[Dataset entries]
Segment Open
-- pv_equiv track=rewrite | github.com/ChelsieLei/CrossHOI-Bench | script_eval_32B_newbench_internvl.py | label_choices
-- ===== SOURCE A (Python) =====
-- from typing import List, Dict, Iterable
--
-- def _label_to_index(label: str) -> int:
--     """
--     Excel 风格：A->1, B->2, ..., Z->26, AA->27, AB->28, ...
--     仅接受大写 A-Z 的非空串，否则报错。
--     """
--     if not label or any(not ('A' <= ch <= 'Z') for ch in label):
--         raise ValueError(f"无效的起始标签: {label!r}（仅支持大写 A-Z，例如 'A'、'C'、'AA'）")
--     val = 0
--     for ch in label:
--         val = val * 26 + (ord(ch) - ord('A') + 1)
--     return val
--
-- def _index_to_label(idx: int) -> str:
--     """
--     1 -> A, 2 -> B, ..., 26 -> Z, 27 -> AA, ...
--     """
--     if idx <= 0:
--         raise ValueError(f"索引必须为正整数，收到 {idx}")
--     s = []
--     while idx > 0:
--         idx -= 1
--         s.append(chr(ord('A') + (idx % 26)))
--         idx //= 26
--     return ''.join(reversed(s))
--
-- def _labels(n: int, start: str = "A") -> List[str]:
--     """
--     生成长度为 n 的标签序列，从 start 开始（包含 start）。
--     例：_labels(5, 'Y') -> ['Y','Z','AA','AB','AC']
--     """
--     if n < 0:
--         raise ValueError("n 必须为非负整数")
--     if n == 0:
--         return []
--     base = _label_to_index(start)
--     return [_index_to_label(base + i) for i in range(n)]
--
-- def label_choices(
--     choices: List[str],
--     start: str = "A",
--     az_only: bool = True,   # True 时只允许 A-Z；False 时用数字
-- ) -> Dict[str, str]:
--     """
--     将任意长度的 choices 列表映射为 {'A': choice0, 'B': choice1, ...}
--     - az_only=True：使用 A–Z / AA–AZ 形式；
--     - az_only=False：改为使用数字（'1', '2', '3', ...）。
--     """
--     if not choices:
--         return {}
--
--     if az_only:
--         # 规范化 start：允许传入小写，自动转大写
--         start = start.upper()
--         # 校验 start 合法性（仅大写 A-Z 串）
--         _ = _label_to_index(start)
--         if len(start) != 1 or not ('A' <= start <= 'Z'):
--             raise ValueError("az_only=True 时，start 必须是单个大写字母（A-Z）。")
--         end_idx = ord(start) - ord('A') + len(choices)
--         if end_idx > 26:
--             raise ValueError("选项超过 26 个，且 az_only=True。请关闭 az_only 或减少数量。")
--         labels = _labels(len(choices), start=start)
--     else:
--         # 用数字编号，start 参数忽略
--         labels = [str(i + 1) for i in range(len(choices))]
--
--     return dict(zip(labels, choices))
-- ===== SOURCE B (Python) =====
-- def label_choices(choices, start="A", az_only=True):
--     if not choices:
--         return {}
--     if az_only:
--         s = start.upper()
--         if len(s) != 1 or not ('A' <= s <= 'Z'):
--             raise ValueError("az_only=True requires start to be a single letter A-Z.")
--         base = ord(s) - ord('A')
--         if base + len(choices) > 26:
--             raise ValueError("More than 26 options with az_only=True.")
--         labels = [chr(ord('A') + base + i) for i in range(len(choices))]
--     else:
--         labels = [str(i + 1) for i in range(len(choices))]
--     return dict(zip(labels, choices))
-- ===== Notes on version B (the rewrite author's own statement) =====
-- stated objective: simpler
-- what changed: B drops A's three Excel-style base-26 helper functions (_label_to_index digit loop, _index_to_label divmod loop, _labels) and builds the labels directly with single-character arithmetic chr(ord('A')+base+i) (or str(i+1)) in one self-contained function.
import Mathlib
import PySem

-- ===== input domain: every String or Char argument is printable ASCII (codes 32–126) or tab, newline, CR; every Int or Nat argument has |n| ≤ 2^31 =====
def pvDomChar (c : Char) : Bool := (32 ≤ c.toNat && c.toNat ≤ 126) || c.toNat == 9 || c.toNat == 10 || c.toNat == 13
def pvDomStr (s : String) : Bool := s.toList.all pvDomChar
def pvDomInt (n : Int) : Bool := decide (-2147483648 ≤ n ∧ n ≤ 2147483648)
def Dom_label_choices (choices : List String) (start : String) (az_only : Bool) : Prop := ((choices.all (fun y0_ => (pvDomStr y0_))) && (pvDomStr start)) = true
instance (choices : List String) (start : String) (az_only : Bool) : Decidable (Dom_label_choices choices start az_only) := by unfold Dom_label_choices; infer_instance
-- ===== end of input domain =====

-- B replaces A's Excel-style base-26 index↔label helper chain with direct character
-- arithmetic in one self-contained function (objective: simpler).

-- shared port of the final `dict(zip(labels, choices))` that BOTH Pythons perform verbatim
def pvDictZip (labels choices : List String) : List (String × String) :=
  (PySem.Dict.ofList (labels.zip choices)).items

-- ===== PORT A =====
-- _label_to_index: none exactly where Python raises ValueError
def pvLabelToIndex? (label : List Char) : Option Int :=
  if label = [] ∨ label.any (fun ch => !('A' ≤ ch && ch ≤ 'Z')) then none
  else some (label.foldl (fun v ch => v * 26 + ((ch.toNat : Int) - 65 + 1)) 0)

-- the while-loop of _index_to_label (entered with idx > 0; the 'idx <= 0' raise branch of
-- _index_to_label is unreachable from label_choices, where idx = base + i ≥ 1 always)
def pvIndexToLabelLoop : Nat → List Char → List Char
  | 0, s => s
  | n + 1, s => pvIndexToLabelLoop (n / 26) (s ++ [Char.ofNat (65 + n % 26)])
  decreasing_by exact Nat.lt_succ_of_le (Nat.div_le_self n 26)

def pvIndexToLabel (idx : Int) : String :=
  String.ofList (pvIndexToLabelLoop idx.toNat []).reverse

-- _labels (its 'n < 0' raise branch is unreachable: n = len(choices) ≥ 0)
def pvLabels (n : Int) (start : String) : List String :=
  if n < 0 then []
  else if n = 0 then []
  else
    match pvLabelToIndex? start.toList with
    | none => []  -- ValueError; outside Pre_
    | some base => (PySem.List.pyRange 0 n 1).map (fun i => pvIndexToLabel (base + i))

def label_choices (choices : List String) (start : String) (az_only : Bool) : List (String × String) :=
  if choices = [] then []
  else
    pvDictZip
      (if az_only then
        match pvLabelToIndex? (PySem.Str.upper start).toList with
        | none => []  -- ValueError; outside Pre_
        | some _ =>
          if (PySem.Str.upper start).toList.length ≠ 1 ∨
             ¬('A' ≤ (PySem.Str.upper start).toList.headD ' ' ∧
               (PySem.Str.upper start).toList.headD ' ' ≤ 'Z') then []  -- ValueError
          else
            if (((PySem.Str.upper start).toList.headD ' ').toNat : Int) - 65 + choices.length > 26
            then []  -- ValueError
            else pvLabels choices.length (PySem.Str.upper start)
      else (PySem.List.pyRange 0 choices.length 1).map (fun i => PySem.Int.toStr (i + 1)))
      choices

-- ===== PORT B =====
def label_choices_alt (choices : List String) (start : String) (az_only : Bool) : List (String × String) :=
  if choices = [] then []
  else
    pvDictZip
      (if az_only then
        if (PySem.Str.upper start).toList.length ≠ 1 ∨
           ¬('A' ≤ (PySem.Str.upper start).toList.headD ' ' ∧
             (PySem.Str.upper start).toList.headD ' ' ≤ 'Z') then []  -- ValueError
        else
          if ((PySem.Str.upper start).toList.headD ' ').toNat - 65 + choices.length > 26
          then []  -- ValueError
          else
            (List.range choices.length).map
              (fun i => String.ofList
                [Char.ofNat (65 + (((PySem.Str.upper start).toList.headD ' ').toNat - 65) + i)])
      else (List.range choices.length).map (fun i : Nat => PySem.Int.toStr ((i : Int) + 1)))
      choices

-- ===== PRECONDITION & SPEC =====
-- Pre_ excludes exactly the inputs on which Python A raises ValueError: nonempty choices with
-- az_only=True whose upper-cased start is not a single letter A-Z, or with too many choices.
def Pre_label_choices (choices : List String) (start : String) (az_only : Bool) : Prop :=
  choices = [] ∨ az_only = false ∨
  ((PySem.Str.upper start).toList.length = 1 ∧
   'A' ≤ (PySem.Str.upper start).toList.headD ' ' ∧
   (PySem.Str.upper start).toList.headD ' ' ≤ 'Z' ∧
   (((PySem.Str.upper start).toList.headD ' ').toNat : Int) - 65 + choices.length ≤ 26)
instance (choices : List String) (start : String) (az_only : Bool) : Decidable (Pre_label_choices choices start az_only) := by unfold Pre_label_choices; infer_instance

def pvWitness_label_choices : List String × String × Bool := (["yes", "no"], "a", true)

def Spec_label_choices (choices : List String) (start : String) (az_only : Bool) (out : List (String × String)) : Prop := out = label_choices_alt choices start az_only
instance (choices : List String) (start : String) (az_only : Bool) (out : List (String × String)) : Decidable (Spec_label_choices choices start az_only out) := by unfold Spec_label_choices; infer_instance

-- ===== CLAIM (what is proved, stated in full; the proofs are below) =====
def Claim_equal_label_choices : Prop := ∀ (choices : List String) (start : String) (az_only : Bool), Dom_label_choices choices start az_only → Pre_label_choices choices start az_only → Spec_label_choices choices start az_only (label_choices choices start az_only)

-- ===== LEMMAS AND PROOFS =====

-- an in-range index yields a one-character label
theorem pvLoop_small (m : Nat) (h : m ≤ 25) :
    pvIndexToLabelLoop (m + 1) [] = [Char.ofNat (65 + m)] := by
  rw [pvIndexToLabelLoop]
  rw [Nat.div_eq_of_lt (by omega), Nat.mod_eq_of_lt (by omega)]
  rw [pvIndexToLabelLoop]
  rfl

theorem pvIndexToLabel_small (idx : Int) (h1 : 1 ≤ idx) (h2 : idx ≤ 26) :
    pvIndexToLabel idx = String.ofList [Char.ofNat (65 + (idx.toNat - 1))] := by
  unfold pvIndexToLabel
  have hm : idx.toNat = (idx.toNat - 1) + 1 := by omega
  rw [hm, pvLoop_small _ (by omega)]
  rfl

theorem pvLabelToIndex_single (c : Char) (hA : 'A' ≤ c) (hZ : c ≤ 'Z') :
    pvLabelToIndex? [c] = some ((c.toNat : Int) - 64) := by
  unfold pvLabelToIndex?
  rw [if_neg]
  · congr 1
    simp only [List.foldl_cons, List.foldl_nil]
    ring
  · rintro (h | h)
    · exact List.cons_ne_nil _ _ h
    · simp only [List.any_cons, List.any_nil, Bool.or_false, Bool.not_eq_true',
        Bool.and_eq_false_iff, decide_eq_false_iff_not] at h
      rcases h with h | h
      · exact h hA
      · exact h hZ

-- ===== VERDICT (by name: the statement is the Claim_ definition above) =====
theorem label_choices_spec : Claim_equal_label_choices := by
  intro choices start az_only _hdom hpre
  unfold Spec_label_choices label_choices label_choices_alt
  by_cases hc : choices = []
  · simp [hc]
  · simp only [if_neg hc]
    congr 1
    rcases hpre with hpre | hpre | hpre
    · exact absurd hpre hc
    · subst hpre
      simp only [Bool.false_eq_true, if_false]
      rw [PySem.List.pyRange_zero_nat, List.map_map]
      rfl
    · obtain ⟨hlen, hA, hZ, hend⟩ := hpre
      obtain ⟨c, hc1⟩ := List.length_eq_one_iff.mp hlen
      rw [hc1] at hA hZ hend
      simp only [List.headD_cons] at hA hZ hend
      have h65 : 65 ≤ c.toNat := hA
      have h90 : c.toNat ≤ 90 := hZ
      have hguard : ¬ (([c] : List Char).length ≠ 1 ∨ ¬('A' ≤ c ∧ c ≤ 'Z')) := by
        rintro (h | h)
        · exact h rfl
        · exact h ⟨hA, hZ⟩
      cases az_only with
      | false =>
        simp only [Bool.false_eq_true, if_false]
        rw [PySem.List.pyRange_zero_nat, List.map_map]
        rfl
      | true =>
        rw [if_pos rfl, if_pos rfl, hc1, pvLabelToIndex_single c hA hZ]
        dsimp only
        simp only [List.headD_cons]
        rw [if_neg hguard, if_neg hguard]
        rw [if_neg (by omega : ¬ ((c.toNat : Int) - 65 + choices.length > 26))]
        rw [if_neg (by omega : ¬ (c.toNat - 65 + choices.length > 26))]
        unfold pvLabels
        have hn0 : (choices.length : Int) ≠ 0 := by
          simp only [ne_eq, Nat.cast_eq_zero, List.length_eq_zero_iff]
          exact hc
        rw [if_neg (by omega : ¬ ((choices.length : Int) < 0)), if_neg hn0]
        rw [hc1, pvLabelToIndex_single c hA hZ]
        dsimp only
        rw [PySem.List.pyRange_zero_nat, List.map_map]
        apply List.map_congr_left
        intro i hi
        have hilt : i < choices.length := List.mem_range.mp hi
        simp only [Function.comp]
        rw [pvIndexToLabel_small ((c.toNat : Int) - 64 + i) (by omega) (by omega)]
        have harg : 65 + (((c.toNat : Int) - 64 + (i : Int)).toNat - 1) = 65 + (c.toNat - 65) + i := by
          omega
        rw [harg]
def Spec_calculaAptitudMin (X : List Int) (n : Int) (out : Int) : Prop := out = calculaAptitudMin_alt X n
instance (X : List Int) (n : Int) (out : Int) : Decidable (Spec_calculaAptitudMin X n out) := by
  unfold Spec_calculaAptitudMin; infer_instance

-- ===== CLAIM (what is proved, stated in full; the proofs are below) =====
def Claim_equal_calculaAptitudMin : Prop := ∀ (X : List Int) (n : Int), Dom_calculaAptitudMin X n → Pre_calculaAptitudMin X n → Spec_calculaAptitudMin X n (calculaAptitudMin X n)

-- ===== LEMMAS AND PROOFS =====

-- the i-th row of the square, as a map over index arithmetic on the flat list
def pvRow (X : List Int) (N i : Nat) : List Int :=
  (List.range N).map (fun j => X.getD (i * N + j) 0)

-- the slice X[i*N : i*N+N] is the i-th row when the flat list is long enough
theorem pvSlice_eq_row (X : List Int) (N i : Nat) (hi : i < N) (hlen : N * N ≤ X.length) :
    (X.drop (i * N)).take N = pvRow X N i := by
  have hbound : i * N + N ≤ X.length := by
    calc i * N + N = (i + 1) * N := by ring
    _ ≤ N * N := Nat.mul_le_mul_right N (by omega)
    _ ≤ X.length := hlen
  apply List.ext_getElem
  · simp [pvRow]; omega
  · intro k h1 h2
    have hk : k < N := by simpa [pvRow] using h2
    have hx : i * N + k < X.length := by omega
    simp [pvRow, List.getElem_take, List.getElem_drop, List.getD_eq_getElem?_getD,
      List.getElem?_eq_getElem hx]
theorem char_aStep (ps : List (String × String)) :
    ps.foldl (fun d p => aStep d p.1 p.2) PySem.Dict.empty = nestOf ps := by
  induction ps using List.reverseRecOn with
  | nil => rfl
  | append_singleton ps p ih =>
    obtain ⟨w0, c0⟩ := p
    rw [List.foldl_append, List.foldl_cons, List.foldl_nil, ih]
    show aStep (nestOf ps) w0 c0 = nestOf (ps ++ [(w0, c0)])
    have hW' : (ps ++ [(w0, c0)]).map (fun p => p.1) = ps.map (fun p => p.1) ++ [w0] := by simp
    by_cases hw : w0 ∈ ps.map (fun p => p.1)
    · -- word already present
      have h1 : (nestOf ps).get? w0 = some (innerOf ps w0) := by rw [nestOf_get?, if_pos hw]
      have hWeq : PySem.Set.ofList ((ps ++ [(w0, c0)]).map (fun p => p.1))
          = PySem.Set.ofList (ps.map (fun p => p.1)) := by
        rw [hW', ofList_append_singleton, set_add_of_mem _ _ ((PySem.Set.mem_ofList _ _).mpr hw)]
      have houter : ∀ v : PySem.Dict String Int, v = innerOf (ps ++ [(w0, c0)]) w0 →
          (nestOf ps).insert w0 v = nestOf (ps ++ [(w0, c0)]) := by
        intro v hv
        apply PySem.Dict.ext
        rw [PySem.Dict.items_insert_of_contains _ _ (contains_of_get?_some h1)]
        unfold nestOf
        rw [hWeq, mk_items, mk_items, List.map_map]
        apply List.map_congr_left
        intro w hwmem
        by_cases hww : w = w0
        · subst hww
          simp only [Function.comp_apply, beq_self_eq_true, if_pos]
          rw [hv]
        · simp only [Function.comp_apply]
          rw [if_neg (by simp [hww]), innerOf_append_ne ps w0 c0 w (fun h => hww h.symm)]
      by_cases hc : (w0, c0) ∈ ps
      · -- both word and category present: in-place increment
        have h2 : (innerOf ps w0).get? c0 = some ((ps.count (w0, c0) : Int)) := by
          rw [innerOf_get?, if_pos hc]
        rw [aStep_some_some h1 h2]
        apply houter
        apply PySem.Dict.ext
        rw [PySem.Dict.items_insert_of_contains _ _ (contains_of_get?_some h2)]
        have hcmem : c0 ∈ PySem.Set.ofList ((ps.filter (fun q => q.1 == w0)).map (fun q => q.2)) :=
          (mem_innerKeys ps w0 c0).mpr hc
        rw [innerOf_append_self, set_add_of_mem _ _ hcmem, innerOf_items, List.map_map, mk_items]
        apply List.map_congr_left
        intro c hcm
        by_cases hcc : c = c0
        · subst hcc
          simp only [Function.comp_apply, beq_self_eq_true, if_pos]
          rw [count_append_self]
          push_cast
          ring_nf
        · simp only [Function.comp_apply]
          rw [if_neg (by simp [hcc]),
            count_append_ne ps w0 c0 w0 c (by simp [Prod.ext_iff, Ne.symm hcc])]
      · -- word present, category new: append to the inner dict
        have h2 : (innerOf ps w0).get? c0 = none := by rw [innerOf_get?, if_neg hc]
        rw [aStep_some_none h1 h2]
        apply houter
        apply PySem.Dict.ext
        rw [PySem.Dict.items_insert_of_not_contains _ _ (contains_of_get?_none h2)]
        have hcmem : c0 ∉ PySem.Set.ofList ((ps.filter (fun q => q.1 == w0)).map (fun q => q.2)) :=
          fun h => hc ((mem_innerKeys ps w0 c0).mp h)
        rw [innerOf_append_self, set_add_of_not_mem _ _ hcmem, innerOf_items, mk_items,
          List.map_append, List.map_cons, List.map_nil]
        have hcnt0 : ps.count (w0, c0) = 0 := List.count_eq_zero.mpr hc
        congr 1
        · apply Eq.symm
          apply List.map_congr_left
          intro c hcm
          have hcc : c ≠ c0 := fun h => hcmem (h ▸ hcm)
          rw [count_append_ne ps w0 c0 w0 c (by simp [Prod.ext_iff, Ne.symm hcc])]
        · rw [count_append_self, hcnt0]
          simp
    · -- new word: append a fresh singleton inner dict
      have h1 : (nestOf ps).get? w0 = none := by rw [nestOf_get?, if_neg hw]
      rw [aStep_none h1]
      apply PySem.Dict.ext
      rw [PySem.Dict.items_insert_of_not_contains _ _ (contains_of_get?_none h1)]
      unfold nestOf
      rw [hW', ofList_append_singleton,
        set_add_of_not_mem _ _ (fun h => hw ((PySem.Set.mem_ofList _ _).mp h)),
        mk_items, mk_items, List.map_append, List.map_cons, List.map_nil]
      congr 1
      · apply List.map_congr_left
        intro w hwmem
        have hww : w0 ≠ w := by
          intro h; subst h; exact hw ((PySem.Set.mem_ofList _ _).mp hwmem)
        rw [innerOf_append_ne ps w0 c0 w hww]
      · have hfilter0 : ps.filter (fun q => q.1 == w0) = [] := by
          apply List.filter_eq_nil_iff.mpr
          rintro ⟨a, b⟩ hmem
          simp only [beq_iff_eq]
          intro h; subst h
          exact hw (List.mem_map.mpr ⟨(a, b), hmem, rfl⟩)
        have hcnt0 : ps.count (w0, c0) = 0 :=
          List.count_eq_zero.mpr (fun h => hw (List.mem_map.mpr ⟨(w0, c0), h, rfl⟩))
        rw [innerOf_append_self, hfilter0, List.map_nil, set_ofList_nil,
          set_add_of_not_mem _ _ (List.not_mem_nil), List.nil_append,
          List.map_cons, List.map_nil, count_append_self, hcnt0]
        simp
        rfl
-- pv_equiv track=rewrite | github.com/tezheng/ModelInsider | ground_truth_bert_tiny.py | _generate_expected_tag
-- ===== SOURCE A (Python) =====
-- from typing import Dict, List, Tuple, Any
--
-- def _generate_expected_tag(module_name: str, module_info: Dict[str, Any], should_filter: bool) -> str:
--     """Generate the expected hierarchy tag for a module according to R12."""
--
--     if should_filter:
--         return ""  # Filtered modules get empty tags
--
--     if not module_name:  # Root module
--         return "/" + module_info['class']
--
--     # Convert PyTorch module path to hierarchy tag
--     # Example: "bert.encoder.layer.0.attention.self" -> "/BertModel/BertEncoder/BertLayer.0/BertAttention/BertSelfAttention"
--
--     parts = module_name.split('.')
--     tag_parts = ["/"]
--
--     # Special handling for BERT structure
--     for i, part in enumerate(parts):
--         if part == 'bert':
--             tag_parts.append('BertModel')
--         elif part == 'encoder':
--             tag_parts.append('BertEncoder')
--         elif part == 'layer':
--             # Next part should be a number
--             if i + 1 < len(parts) and parts[i + 1].isdigit():
--                 tag_parts.append(f'BertLayer.{parts[i + 1]}')
--                 # Skip the number part in next iteration
--                 parts[i + 1] = None
--         elif part == 'attention':
--             tag_parts.append('BertAttention')
--         elif part == 'self':
--             tag_parts.append('BertSelfAttention')
--         elif part == 'output':
--             tag_parts.append('BertOutput')
--         elif part == 'intermediate':
--             tag_parts.append('BertIntermediate')
--         elif part == 'embeddings':
--             tag_parts.append('BertEmbeddings')
--         elif part == 'pooler':
--             tag_parts.append('BertPooler')
--         elif part and part != 'None':  # Skip None placeholders
--             # Convert to PascalCase if needed
--             tag_parts.append(part.title() if part.islower() else part)
--
--     # Join with forward slashes
--     tag = '/'.join(tag_parts)
--
--     # Clean up any double slashes
--     while '//' in tag:
--         tag = tag.replace('//', '/')
--
--     return tag
-- ===== SOURCE B (Python) =====
-- _TOK = {
--     'bert': 'BertModel',
--     'encoder': 'BertEncoder',
--     'attention': 'BertAttention',
--     'self': 'BertSelfAttention',
--     'output': 'BertOutput',
--     'intermediate': 'BertIntermediate',
--     'embeddings': 'BertEmbeddings',
--     'pooler': 'BertPooler',
-- }
--
--
-- def _fuse(parts):
--     """Recursively pair a 'layer' token with a following digit string."""
--     if not parts:
--         return []
--     if parts[0] == 'layer' and len(parts) > 1 and parts[1].isdigit():
--         return [(True, parts[1])] + _fuse(parts[2:])
--     return [(False, parts[0])] + _fuse(parts[1:])
--
--
-- def _render(tok):
--     """Map one fused token to its tag piece, or None if it contributes nothing."""
--     is_layer, s = tok
--     if is_layer:
--         return 'BertLayer.' + s
--     if s in _TOK:
--         return _TOK[s]
--     if s == 'layer':  # 'layer' not followed by a number contributes nothing
--         return None
--     if s and s != 'None':
--         return s.title() if s.islower() else s
--     return None
--
--
-- def _generate_expected_tag(module_name, module_info, should_filter):
--     if should_filter:
--         return ""
--     if not module_name:
--         return "/" + module_info['class']
--     pieces = [t for t in map(_render, _fuse(module_name.split('.'))) if t is not None]
--     tag = '/' + '/'.join(pieces)
--     # collapse slash runs: drop a '/' whose predecessor is '/'
--     return ''.join(c for p, c in zip(' ' + tag, tag) if not (p == '/' == c))
-- ===== Notes on version B (the rewrite author's own statement) =====
-- stated objective: alternative
-- what changed: Replaces A's single indexed for-loop with in-place list mutation ('parts[i+1] = None') and a replace('//','/') fixpoint while-loop by a staged pipeline: a structural recursion that fuses 'layer'+digit pairs into tokens, a pure map rendering each token (or None), a filter, a join, and a single zip-with-predecessor comprehension that collapses slash runs.
import Mathlib
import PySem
Segment Closed
| To do |
Looking at the entries above, can you reproduce exactly the lines from the one that holds "is_layer, s = tok" through the one that holds "-- stated objective: alternative", and only those?

| Solution for this problem |
--     is_layer, s = tok
--     if is_layer:
--         return 'BertLayer.' + s
--     if s in _TOK:
--         return _TOK[s]
--     if s == 'layer':  # 'layer' not followed by a number contributes nothing
--         return None
--     if s and s != 'None':
--         return s.title() if s.islower() else s
--     return None
--
--
-- def _generate_expected_tag(module_name, module_info, should_filter):
--     if should_filter:
--         return ""
--     if not module_name:
--         return "/" + module_info['class']
--     pieces = [t for t in map(_render, _fuse(module_name.split('.'))) if t is not None]
--     tag = '/' + '/'.join(pieces)
--     # collapse slash runs: drop a '/' whose predecessor is '/'
--     return ''.join(c for p, c in zip(' ' + tag, tag) if not (p == '/' == c))
-- ===== Notes on version B (the rewrite author's own statement) =====
-- stated objective: alternative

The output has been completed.